Figure 4 – Structure-spots model.
(animation: 7 frames, 6 loops, 12 kbytes)
The algorithm is based on a combination of pattern and structural methods of pattern recognition. In the analysis of the sample allocated key points of the object – the so called "spots".
As the spots, for example, may be:
- ends of the lines;
- nodes, where several lines converge;
- place breaks lines;
- the intersection of lines;
- endpoints.
After separation, "spots" are defined by the relationship between them – the segment arc. Thus, the final description of a graph, which serves as the object of search in the library of "structural-spots of standards" [8].
When looking for a correspondence between the key points of the sample and reference, and then determined the degree of deformation of the bonds needed to bring the desired object to the compared reference sample. The smaller degree of deformation required suggests a high probability of correct recognition of the character.
How to optimize detection
To improve the quality of recognition are different methods for preprocessing images with text, such as noise reduction [10] The sources of noise in the image can be:
-
analog noise:
- dirt, dust;
- scratches;
-
digital Noise:
- thermal noise of the matrix;
- noise charge transfer;
- quantization noise.
In digital image processing is applied spatial noise reduction. There are the following methods:
- adaptive Filtering – linear averaging neighboring pixels
- median filtering;
- mathematical Morphology;
- gaussian Blur;
- methods based on discrete wavelet transform;
- principal component;
- anisotropic diffusion;
- wiener filters.
After the recognition can be done to alter that improves the quality of recognition of controversial characters (ie characters that have multiple candidates with approximately the same estimate of the extent to which several models) based on:
- analysis of combinations of letters, characteristic of the language;
- language dictionary;
- grammatical analysis;
- and other methods.
Output
Automatic seeing today is less than perfect human perception of the text. The main reason for this lies in the inability to build a fairly complete and semantically expressive computer models of the domain.

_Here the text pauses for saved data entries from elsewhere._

-- pv_equiv track=rewrite | github.com/bor0/misc | 2022/sudosum.py | calc3
-- ===== SOURCE A (Python) =====
-- def calc3(s):
--     x=set()
--     for i in range(1,10):
--         for j in range(1,10):
--             for k in range(1,10):
--                 if i==j or i==k or j==k: continue
--                 elif i+j+k != s: continue
--                 x.add(i)
--                 x.add(j)
--                 x.add(k)
--     return x
-- ===== SOURCE B (Python) =====
-- def calc3(s):
--     return {d for d in range(1, 10)
--             if any(a < s - d - a and s - d - a <= 9 and a != d and s - d - a != d
--                    for a in range(1, 10))}
-- ===== Notes on version B (the rewrite author's own statement) =====
-- stated objective: alternative
-- what changed: Replaces A's triple enumeration over all ordered (i,j,k) with a per-digit membership test: for each digit d it checks whether s-d is a two-sum a+b of distinct digits a<b both different from d.
import Mathlib
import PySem

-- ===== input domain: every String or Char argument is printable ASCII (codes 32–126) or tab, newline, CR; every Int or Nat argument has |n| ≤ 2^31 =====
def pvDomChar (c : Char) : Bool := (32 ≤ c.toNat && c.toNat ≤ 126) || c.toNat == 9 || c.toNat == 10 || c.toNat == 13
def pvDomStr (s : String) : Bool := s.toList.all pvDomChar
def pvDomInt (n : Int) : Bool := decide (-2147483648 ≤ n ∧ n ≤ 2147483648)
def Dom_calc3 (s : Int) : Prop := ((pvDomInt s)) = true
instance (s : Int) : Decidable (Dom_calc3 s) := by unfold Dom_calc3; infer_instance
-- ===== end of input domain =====

-- B replaces A's triple enumeration by a per-digit two-sum membership test (alternative decomposition;
-- not measurably faster — both are fixed-size scans). Both Pythons return a set; Python set iteration
-- order is not modelled (PySem.Set), so both ports return the set's elements in ascending order as the
-- canonical list representation; the equivalence proved is equality of the returned sets.

-- ===== PORT A =====
def calc3 (s : Int) : List Int :=
  let x : PySem.Set Int :=
    (PySem.List.pyRange 1 10 1).foldl (fun x i =>
      (PySem.List.pyRange 1 10 1).foldl (fun x j =>
        (PySem.List.pyRange 1 10 1).foldl (fun x k =>
          if i = j ∨ i = k ∨ j = k then x
          else if i + j + k ≠ s then x
          else ((x.add i).add j).add k) x) x) PySem.Set.empty
  PySem.List.sorted x (fun v => v) false  -- canonical ascending enumeration of the returned set

-- ===== PORT B =====
def calc3_alt (s : Int) : List Int :=
  PySem.Set.ofList ((PySem.List.pyRange 1 10 1).filter (fun d =>
    (PySem.List.pyRange 1 10 1).any (fun a =>
      decide (a < s - d - a) && decide (s - d - a ≤ 9) && a != d && (s - d - a) != d)))

-- ===== PRECONDITION & SPEC =====
def Spec_calc3 (s : Int) (out : List Int) : Prop := out = calc3_alt s
instance (s : Int) (out : List Int) : Decidable (Spec_calc3 s out) := by unfold Spec_calc3; infer_instance

-- ===== CLAIM (what is proved, stated in full; the proofs are below) =====
def Claim_equal_calc3 : Prop := ∀ (s : Int), Dom_calc3 s → Spec_calc3 s (calc3 s)

-- ===== LEMMAS AND PROOFS =====

theorem pv_foldl_id {α β : Type} (l : List β) (f : α → β → α)
    (h : ∀ a b, b ∈ l → f a b = a) : ∀ x : α, l.foldl f x = x := by
  induction l with
  | nil => intro x; rfl
  | cons b t ih =>
      intro x
      rw [List.foldl_cons, h x b (List.mem_cons_self), ih]
      intro a b' hb'; exact h a b' (List.mem_cons_of_mem _ hb')

theorem calc3_empty_of_out (s : Int) (h : s < 3 ∨ 27 < s) : calc3 s = [] := by
  unfold calc3
  have hx : ∀ x : PySem.Set Int,
      (PySem.List.pyRange 1 10 1).foldl (fun x i =>
        (PySem.List.pyRange 1 10 1).foldl (fun x j =>
          (PySem.List.pyRange 1 10 1).foldl (fun x k =>
            if i = j ∨ i = k ∨ j = k then x
            else if i + j + k ≠ s then x
            else ((x.add i).add j).add k) x) x) x = x := by
    intro x
    refine pv_foldl_id _ _ (fun a i hi => ?_) x
    refine pv_foldl_id _ _ (fun a' j hj => ?_) a
    refine pv_foldl_id _ _ (fun a'' k hk => ?_) a'
    rw [PySem.List.mem_pyRange_one] at hi hj hk
    split_ifs with h1 h2
    · rfl
    · rfl
    · omega
  rw [hx]
  rfl

theorem calc3_alt_empty_of_out (s : Int) (h : s < 3 ∨ 27 < s) : calc3_alt s = [] := by
  unfold calc3_alt
  have hf : (PySem.List.pyRange 1 10 1).filter (fun d =>
      (PySem.List.pyRange 1 10 1).any (fun a =>
        decide (a < s - d - a) && decide (s - d - a ≤ 9) && a != d && (s - d - a) != d)) = [] := by
    rw [List.filter_eq_nil_iff]
    intro d hd
    rw [PySem.List.mem_pyRange_one] at hd
    simp only [List.any_eq_true, Bool.and_eq_true, decide_eq_true_eq, bne_iff_ne, not_exists]
    rintro a ⟨ha, ⟨⟨⟨h1, h2⟩, _⟩, _⟩⟩
    rw [PySem.List.mem_pyRange_one] at ha
    omega
  rw [hf]
  rfl

-- ===== VERDICT (by name: the statement is the Claim_ definition above) =====
theorem calc3_spec : Claim_equal_calc3 := by
  intro s _
  unfold Spec_calc3
  by_cases hlo : s < 3
  · rw [calc3_empty_of_out s (Or.inl hlo), calc3_alt_empty_of_out s (Or.inl hlo)]
  · by_cases hhi : 27 < s
    · rw [calc3_empty_of_out s (Or.inr hhi), calc3_alt_empty_of_out s (Or.inr hhi)]
    · have h3 : 3 ≤ s := by omega
      have h27 : s ≤ 27 := by omega
      interval_cases s <;> (set_option maxRecDepth 40000 in decide)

After analyzing the existing methods of text recognition, we can conclude that it is best to use a method struturno-spot pattern, as it combines the advantages of many methods and thus is flexible enough to apply it with the recognition of handwriting.
References
- Абраменко А. Принципы распознавания / А. Абраменко – K:.Компьютер–пресс, 1997 – 123 с.

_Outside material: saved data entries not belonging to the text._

-- pv_equiv track=rewrite | github.com/pypi-data/pypi-mirror-274 | packages/ToolBiox/ToolBiox-0.0.46-py3-none-any.whl/toolbiox/api/xuyuxing/genome/repeat_anno.py | seq_split_by_star
-- ===== SOURCE A (Python) =====
-- def seq_split_by_star(sequence):
--     range_list = []
--     start = 0
--     end = 0
--     for i in range(0, len(sequence)):
--         if sequence[i] == '*':
--             end = i - 1
--             if i == start:
--                 start = i + 1
--                 continue
--             range_list.append((start, end))
--             start = i + 1
--             end = i + 1
--         if sequence[i] != '*' and i == len(sequence) - 1:
--             range_list.append((start, i))
--
--     output_list = []
--     for i in range_list:
--         output_list.append((i[0] + 1, i[1] + 1))
--
--     return output_list
-- ===== SOURCE B (Python) =====
-- def seq_split_by_star(sequence):
--     stars = [i for i, c in enumerate(sequence) if c == '*']
--     bounds = [-1] + stars + [len(sequence)]
--     out = []
--     for p, q in zip(bounds, bounds[1:]):
--         if q - p > 1:
--             out.append((p + 2, q))
--     return out
-- ===== Notes on version B (the rewrite author's own statement) =====
-- stated objective: alternative
-- what changed: Replaces A's running start/end state machine plus second offset loop by an index-then-gaps decomposition: collect all asterisk positions once, add -1 and the sequence length as sentinel bounds, and emit (p+2, q) for each consecutive bound pair with a non-empty gap.
import Mathlib
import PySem

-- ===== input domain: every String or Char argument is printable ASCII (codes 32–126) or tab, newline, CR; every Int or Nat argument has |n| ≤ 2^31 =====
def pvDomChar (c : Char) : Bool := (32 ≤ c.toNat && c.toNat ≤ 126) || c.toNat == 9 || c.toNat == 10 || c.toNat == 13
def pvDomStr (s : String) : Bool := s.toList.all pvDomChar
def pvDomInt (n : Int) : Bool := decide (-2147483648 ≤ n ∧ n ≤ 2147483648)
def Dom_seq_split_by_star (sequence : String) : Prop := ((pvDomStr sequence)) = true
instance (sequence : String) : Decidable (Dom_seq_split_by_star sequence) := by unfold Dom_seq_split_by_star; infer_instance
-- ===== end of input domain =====

-- B replaces A's running start/end state machine by a star-index-then-gaps scan; same O(n) cost, different decomposition.

-- ===== PORT A =====
-- A's 'for i in range(0, len(sequence))' with 'sequence[i]': structural recursion
-- over the characters paired with their index i (exact: i is always in range).
-- State is (range_list, start, end), exactly A's variables; n = len(sequence).
def seqLoopA (l : List Char) (i : Nat) (n : Nat)
    (acc : List (Int × Int)) (start e : Int) : List (Int × Int) :=
  match l with
  | [] => acc
  | c :: rest =>
    if c = '*' then
      -- end = i - 1; if i == start: start = i + 1; continue
      if (i : Int) = start then
        seqLoopA rest (i + 1) n acc ((i : Int) + 1) ((i : Int) - 1)
      else
        -- range_list.append((start, end)); start = i + 1; end = i + 1
        seqLoopA rest (i + 1) n (acc ++ [(start, (i : Int) - 1)]) ((i : Int) + 1) ((i : Int) + 1)
    else
      -- if sequence[i] != '*' and i == len(sequence) - 1: append((start, i))
      if (i : Int) = (n : Int) - 1 then
        seqLoopA rest (i + 1) n (acc ++ [(start, (i : Int))]) start e
      else
        seqLoopA rest (i + 1) n acc start e

def seq_split_by_star (sequence : String) : List (Int × Int) :=
  let l := sequence.toList
  let range_list := seqLoopA l 0 l.length [] 0 0
  range_list.map (fun p => (p.1 + 1, p.2 + 1))

-- ===== PORT B =====
-- [i for i, c in enumerate(sequence) if c == '*'] : recursion with running index
def starsB (l : List Char) (i : Nat) : List Int :=
  match l with
  | [] => []
  | c :: rest => if c = '*' then (i : Int) :: starsB rest (i + 1) else starsB rest (i + 1)

def seq_split_by_star_alt (sequence : String) : List (Int × Int) :=
  let l := sequence.toList
  let stars := starsB l 0
  let bounds := (-1 : Int) :: (stars ++ [(l.length : Int)])
  (bounds.zip bounds.tail).foldl
    (fun out pq => if pq.2 - pq.1 > 1 then out ++ [(pq.1 + 2, pq.2)] else out) []

-- ===== PRECONDITION & SPEC =====
def Spec_seq_split_by_star (sequence : String) (out : List (Int × Int)) : Prop := out = seq_split_by_star_alt sequence
instance (sequence : String) (out : List (Int × Int)) : Decidable (Spec_seq_split_by_star sequence out) := by unfold Spec_seq_split_by_star; infer_instance

-- ===== CLAIM (what is proved, stated in full; the proofs are below) =====
def Claim_equal_seq_split_by_star : Prop := ∀ (sequence : String), Dom_seq_split_by_star sequence → Spec_seq_split_by_star sequence (seq_split_by_star sequence)

-- ===== LEMMAS AND PROOFS =====

-- Reference splitter: ranges (0-based, un-shifted) produced from index i with current start.
def spec (l : List Char) (i : Nat) (start : Int) : List (Int × Int) :=
  match l with
  | [] => []
  | c :: rest =>
    if c = '*' then
      (if (i : Int) = start then [] else [(start, (i : Int) - 1)]) ++ spec rest (i + 1) ((i : Int) + 1)
    else
      if rest = [] then [(start, (i : Int))] else spec rest (i + 1) start

-- Gap scan over the bound list (proof-side view of B's zip/fold loop).
def pairScan (p : Int) (bs : List Int) : List (Int × Int) :=
  match bs with
  | [] => []
  | q :: rest => (if q - p > 1 then [(p + 2, q)] else []) ++ pairScan q rest

theorem seqLoopA_eq_spec (l : List Char) (i n : Nat) (acc : List (Int × Int)) (start e : Int)
    (h : i + l.length = n) :
    seqLoopA l i n acc start e = acc ++ spec l i start := by
  induction l generalizing i acc start e with
  | nil => simp [seqLoopA, spec]
  | cons c rest ih =>
    have h' : (i + 1) + rest.length = n := by simp only [List.length_cons] at h; omega
    by_cases hc : c = '*'
    · by_cases hs : (i : Int) = start
      · simp [seqLoopA, spec, hc, hs, ih _ _ _ _ h']
      · simp [seqLoopA, spec, hc, hs, ih _ _ _ _ h']
    · have hlast : ((i : Int) = (n : Int) - 1) ↔ rest = [] := by
        constructor
        · intro hi
          have : rest.length = 0 := by simp only [List.length_cons] at h; omega
          simpa [List.length_eq_zero_iff] using this
        · intro hr; subst hr; simp at h; omega
      by_cases hr : rest = []
      · subst hr
        simp [seqLoopA, spec, hc, hlast.mpr rfl]
      · have hni : ¬ ((i : Int) = (n : Int) - 1) := fun hh => hr (hlast.mp hh)
        simp [seqLoopA, spec, hc, hni, hr, ih _ _ _ _ h']

theorem pairScan_eq_spec (l : List Char) (i : Nat) (start : Int)
    (h0 : 0 ≤ start) (hle : start ≤ (i : Int)) (hnil : l = [] → (i : Int) = start) :
    pairScan (start - 1) (starsB l i ++ [((i + l.length : Nat) : Int)]) =
      (spec l i start).map (fun p => (p.1 + 1, p.2 + 1)) := by
  induction l generalizing i start with
  | nil =>
    have := hnil rfl
    have hne : ¬ ((i : Int) - (start - 1) > 1) := by omega
    simp [starsB, pairScan, spec, hne]
  | cons c rest ih =>
    have hn : i + (c :: rest).length = (i + 1) + rest.length := by
      simp only [List.length_cons]; omega
    rw [hn]
    by_cases hc : c = '*'
    · subst hc
      have H := ih (i + 1) ((i : Int) + 1) (by omega) (by push_cast; omega)
        (by intro hr; push_cast; ring)
      rw [show ((i : Int) + 1 - 1) = (i : Int) from by ring] at H
      by_cases hs : (i : Int) = start
      · subst hs
        simp [starsB, spec, pairScan]
        simpa using H
      · have hyes : ((1 : Int) < (i : Int) - (start - 1)) := by omega
        simp only [starsB, spec, if_neg hs, List.cons_append, pairScan,
          hyes, ite_true, List.map_cons, List.nil_append, H]
        ring_nf
    · by_cases hr : rest = []
      · subst hr
        have hyes : ((1 : Int) < (i : Int) + 1 - (start - 1)) := by omega
        simp [starsB, spec, hc, pairScan, hyes]
        ring
      · have H := ih (i + 1) start h0 (by push_cast; omega) (fun hh => absurd hh hr)
        simp only [starsB, spec, if_neg hc, if_neg hr]
        exact H

theorem zipFold_eq_pairScan (bs : List Int) (p : Int) (out : List (Int × Int)) :
    (((p :: bs).zip bs).foldl
      (fun out pq => if pq.2 - pq.1 > 1 then out ++ [(pq.1 + 2, pq.2)] else out) out) =
    out ++ pairScan p bs := by
  induction bs generalizing p out with
  | nil => simp [pairScan]
  | cons q rest ih =>
    simp only [List.zip_cons_cons, List.foldl_cons, pairScan]
    by_cases hq : q - p > 1
    · simp [hq, ih]
    · simp [hq, ih]

-- ===== VERDICT (by name: the statement is the Claim_ definition above) =====
theorem seq_split_by_star_spec : Claim_equal_seq_split_by_star := by
  intro sequence _
  show seq_split_by_star sequence = seq_split_by_star_alt sequence
  unfold seq_split_by_star seq_split_by_star_alt
  simp only []
  rw [seqLoopA_eq_spec _ 0 _ [] 0 0 (by simp), List.nil_append]
  simp only [List.tail_cons]
  rw [zipFold_eq_pairScan, List.nil_append]
  have := pairScan_eq_spec sequence.toList 0 0 (by omega) (by omega) (by intro _; simp)
  simpa using this.symm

- Research Library – статья по искусственному интеллекту.
- Шамис А.Л. Принципы интеллектуализации автоматического распознавания / А.Л. Шамис – K:.2000 – 312 с.
- StatSoft – сайт, посвященный нейронным сетям.

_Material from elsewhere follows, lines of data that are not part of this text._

-- ===== main glue =====
theorem expand_to_sentence_py_spec : Claim_equal_expand_to_sentence_py := by
  unfold Claim_equal_expand_to_sentence_py
  intro st q _
  unfold Spec_expand_to_sentence_py expand_to_sentence_py expand_to_sentence_py_alt
  by_cases hq : q = ""
  · simp [hq]
  by_cases hneg : PySem.Str.find st q < 0
  · have hneg' : PySem.Chars.find st.toList q.toList < 0 := hneg
    simp [hq, hneg']
  simp only [hq, if_false, hneg]
  have h0 : 0 ≤ PySem.Str.find st q := by omega
  have hfind : PySem.Str.find st q = PySem.Chars.find st.toList q.toList := rfl
  have hidxle : PySem.Str.find st q ≤ (st.toList.length : Int) := by
    rw [hfind]
    exact PySem.Chars.find_le_length _ _
  have hiidx : ((PySem.Str.find st q).toNat : Int) = PySem.Str.find st q := Int.toNat_of_nonneg h0
  set i := (PySem.Str.find st q).toNat with hi
  have hilen : i ≤ st.toList.length := by omega
  have hpre : q.toList <+: st.toList.drop i :=
    (PySem.Chars.find_spec (s := st.toList) (sub := q.toList) (by rw [← hfind]; exact h0)).1
  have htaille : i + q.toList.length ≤ st.toList.length := by
    have hle := hpre.length_le
    rw [List.length_drop] at hle
    omega
  set cs := st.toList with hcs
  set tl := i + q.toList.length with htl
  set wr := ((cs.take i).reverse.takeWhile (fun c => !pvIsB c)).length with hwr
  set wf := ((cs.drop tl).takeWhile (fun c => !pvIsB c)).length with hwf
  have hA1 : pvLeftScanA cs i = i - wr := pvLeftScanA_eq cs i hilen
  have hA2 : pvRightScanA cs tl = tl + wf := pvRightScanA_eq cs tl htaille
  have hwrle : wr ≤ i := by
    rw [hwr]
    calc ((cs.take i).reverse.takeWhile (fun c => !pvIsB c)).length
        ≤ (cs.take i).reverse.length := (List.takeWhile_sublist _).length_le
    _ ≤ i := by simp [List.length_take]
  have hwfle : tl + wf ≤ cs.length := by
    have h := (List.takeWhile_sublist (l := cs.drop tl) (fun c => !pvIsB c)).length_le
    rw [List.length_drop] at h
    omega
  have hsplit : pvBpos cs 0 = pvBpos (cs.take i) 0 ++ pvBpos (cs.drop i) i := by
    have h := pvBpos_append (cs.take i) (cs.drop i) 0
    rw [List.take_append_drop] at h
    have hk : (0 : Int) + (((cs.take i).length : Nat) : Int) = ((i : Nat) : Int) := by
      simp only [List.length_take]
      omega
    rw [hk] at h
    exact h
  -- B's start equals A's left scan
  have hB1 : (((pvBpos cs 0).reverse.find? (fun p => decide (p < PySem.Str.find st q))).map
        (fun p => p + 1)).getD 0 = ((i - wr : Nat) : Int) := by
    rw [hsplit, List.reverse_append, List.find?_append]
    have hfail : (pvBpos (cs.drop i) i).reverse.find? (fun p => decide (p < PySem.Str.find st q))
        = none := by
      rw [List.find?_eq_none]
      intro x hx
      have := pvBpos_mem (cs.drop i) i x (by simpa using hx)
      simp only [decide_eq_true_iff]
      omega
    rw [hfail, Option.none_or]
    have hall : (pvBpos (cs.take i) 0).reverse.find? (fun p => decide (p < PySem.Str.find st q))
        = (pvBpos (cs.take i) 0).reverse.head? := by
      apply pvFind?_of_all
      intro x hx
      have := pvBpos_mem (cs.take i) 0 x (by simpa using hx)
      have hlt : ((List.take i cs).length : Int) ≤ (i : Int) := by
        simp only [List.length_take]
        omega
      simp only [decide_eq_true_iff]
      omega
    rw [hall, List.head?_reverse, pvBpos_getLast]
    have hltake : (cs.take i).length = i := by simp [List.length_take]; omega
    rw [hltake, ← hwr]
    by_cases hcase : wr < i
    · rw [if_pos hcase]
      simp only [Option.map_some, Option.getD_some]
      omega
    · rw [if_neg hcase]
      simp only [Option.map_none, Option.getD_none]
      omega
  -- B's end equals A's right scan
  have htlc : PySem.Str.find st q + PySem.Str.len q = ((tl : Nat) : Int) := by
    show _ + ((q.toList.length : Nat) : Int) = _
    omega
  have hB2 : ((pvBpos cs 0).find? (fun p => decide (PySem.Str.find st q + PySem.Str.len q ≤ p))).getD
        (PySem.Str.len st) = ((tl + wf : Nat) : Int) := by
    rw [htlc]
    have h00 : (0 : Int) = ((tl : Nat) : Int) - ((tl : Nat) : Int) := by ring
    rw [h00, pvFindGe_skip ((tl : Nat) : Int) tl cs, pvFindGe_ge _ _ _ (le_refl _), ← hwf]
    have hdl : (cs.drop tl).length = cs.length - tl := by simp
    by_cases hcase : wf < (cs.drop tl).length
    · rw [if_pos hcase]
      simp only [Option.getD_some]
      push_cast
      ring_nf
    · rw [if_neg hcase]
      simp only [Option.getD_none]
      have hwf2 : wf = cs.length - tl := by
        have := (List.takeWhile_sublist (l := cs.drop tl) (fun c => !pvIsB c)).length_le
        rw [hdl] at this
        rw [hdl] at hcase
        omega
      rw [show PySem.Str.len st = ((cs.length : Nat) : Int) from rfl]
      omega
  rw [show ((PySem.List.enumerate cs 0).filter (fun p => pvBoundaryB p.2)).map (fun p => p.1)
        = pvBpos cs 0 from rfl, hB1, hB2, hA1, hA2]
  -- both sides are ofList of the same character list
  show PySem.Str.slice st _ _ = _
  rw [PySem.Str.slice, PySem.Str.slice, PySem.Str.stripChars]
  rw [show (" \t" : String).toList = [' ', '\t'] from rfl]
  rw [PySem.Chars.slice_eq_listSlice, PySem.Chars.slice_eq_listSlice,
    PySem.List.slice_natCast, PySem.List.slice_natCast]
  rw [show (String.ofList (List.take ((tl + wf) - (i - wr)) (List.drop (i - wr) cs))).toList
      = List.take ((tl + wf) - (i - wr)) (List.drop (i - wr) cs) by simp]
  exact congrArg String.ofList
    (pvTrim_strip cs (i - wr) (tl + wf) (by omega) hwfle)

- Шлезингер М., Главач В. Десять лекций по статистическому и структурному распознавани / М. Шлезингер, В. Главач – М.:2004 – 112 c.
- Гаврилов Г.П. Логический подход к искусственному интеллекту / Г.П. Гаврилов – М.: Мир, 1998 – 256 с.
- Кучуганов А.В. , Лапинская Г.В. Распознавание рукописных текстов / А.В. Кучуганов, Г.В. Лапинская – Ижевск:.Мир, 2006 – 514 с.
- G.A.Carpenter and S. Grossberg Pattern Recognition by SelfOrganizing Neural Networks / G.A.Carpenter and S. Grossberg N.Y.:MIT Press, 1991 – 541 c.
- The First Census Optical Character Recognition System Conference / Wilkinsonet R.A. – Gaithersburg:Commerse, NIST, 1992 – 242 c.
- Шлезингер М., Главач В. Структурное распознавание / М. Шлезингер , В. Главач – Киев: Наукова думка, 2006 – 300 с.
Important
At the time of writing this essay is to master the job is not complete. Estimated date of completion: December 2012, as a consequence of the full text, as well as materials on the subject may be obtained from the author or his head only after the specified date.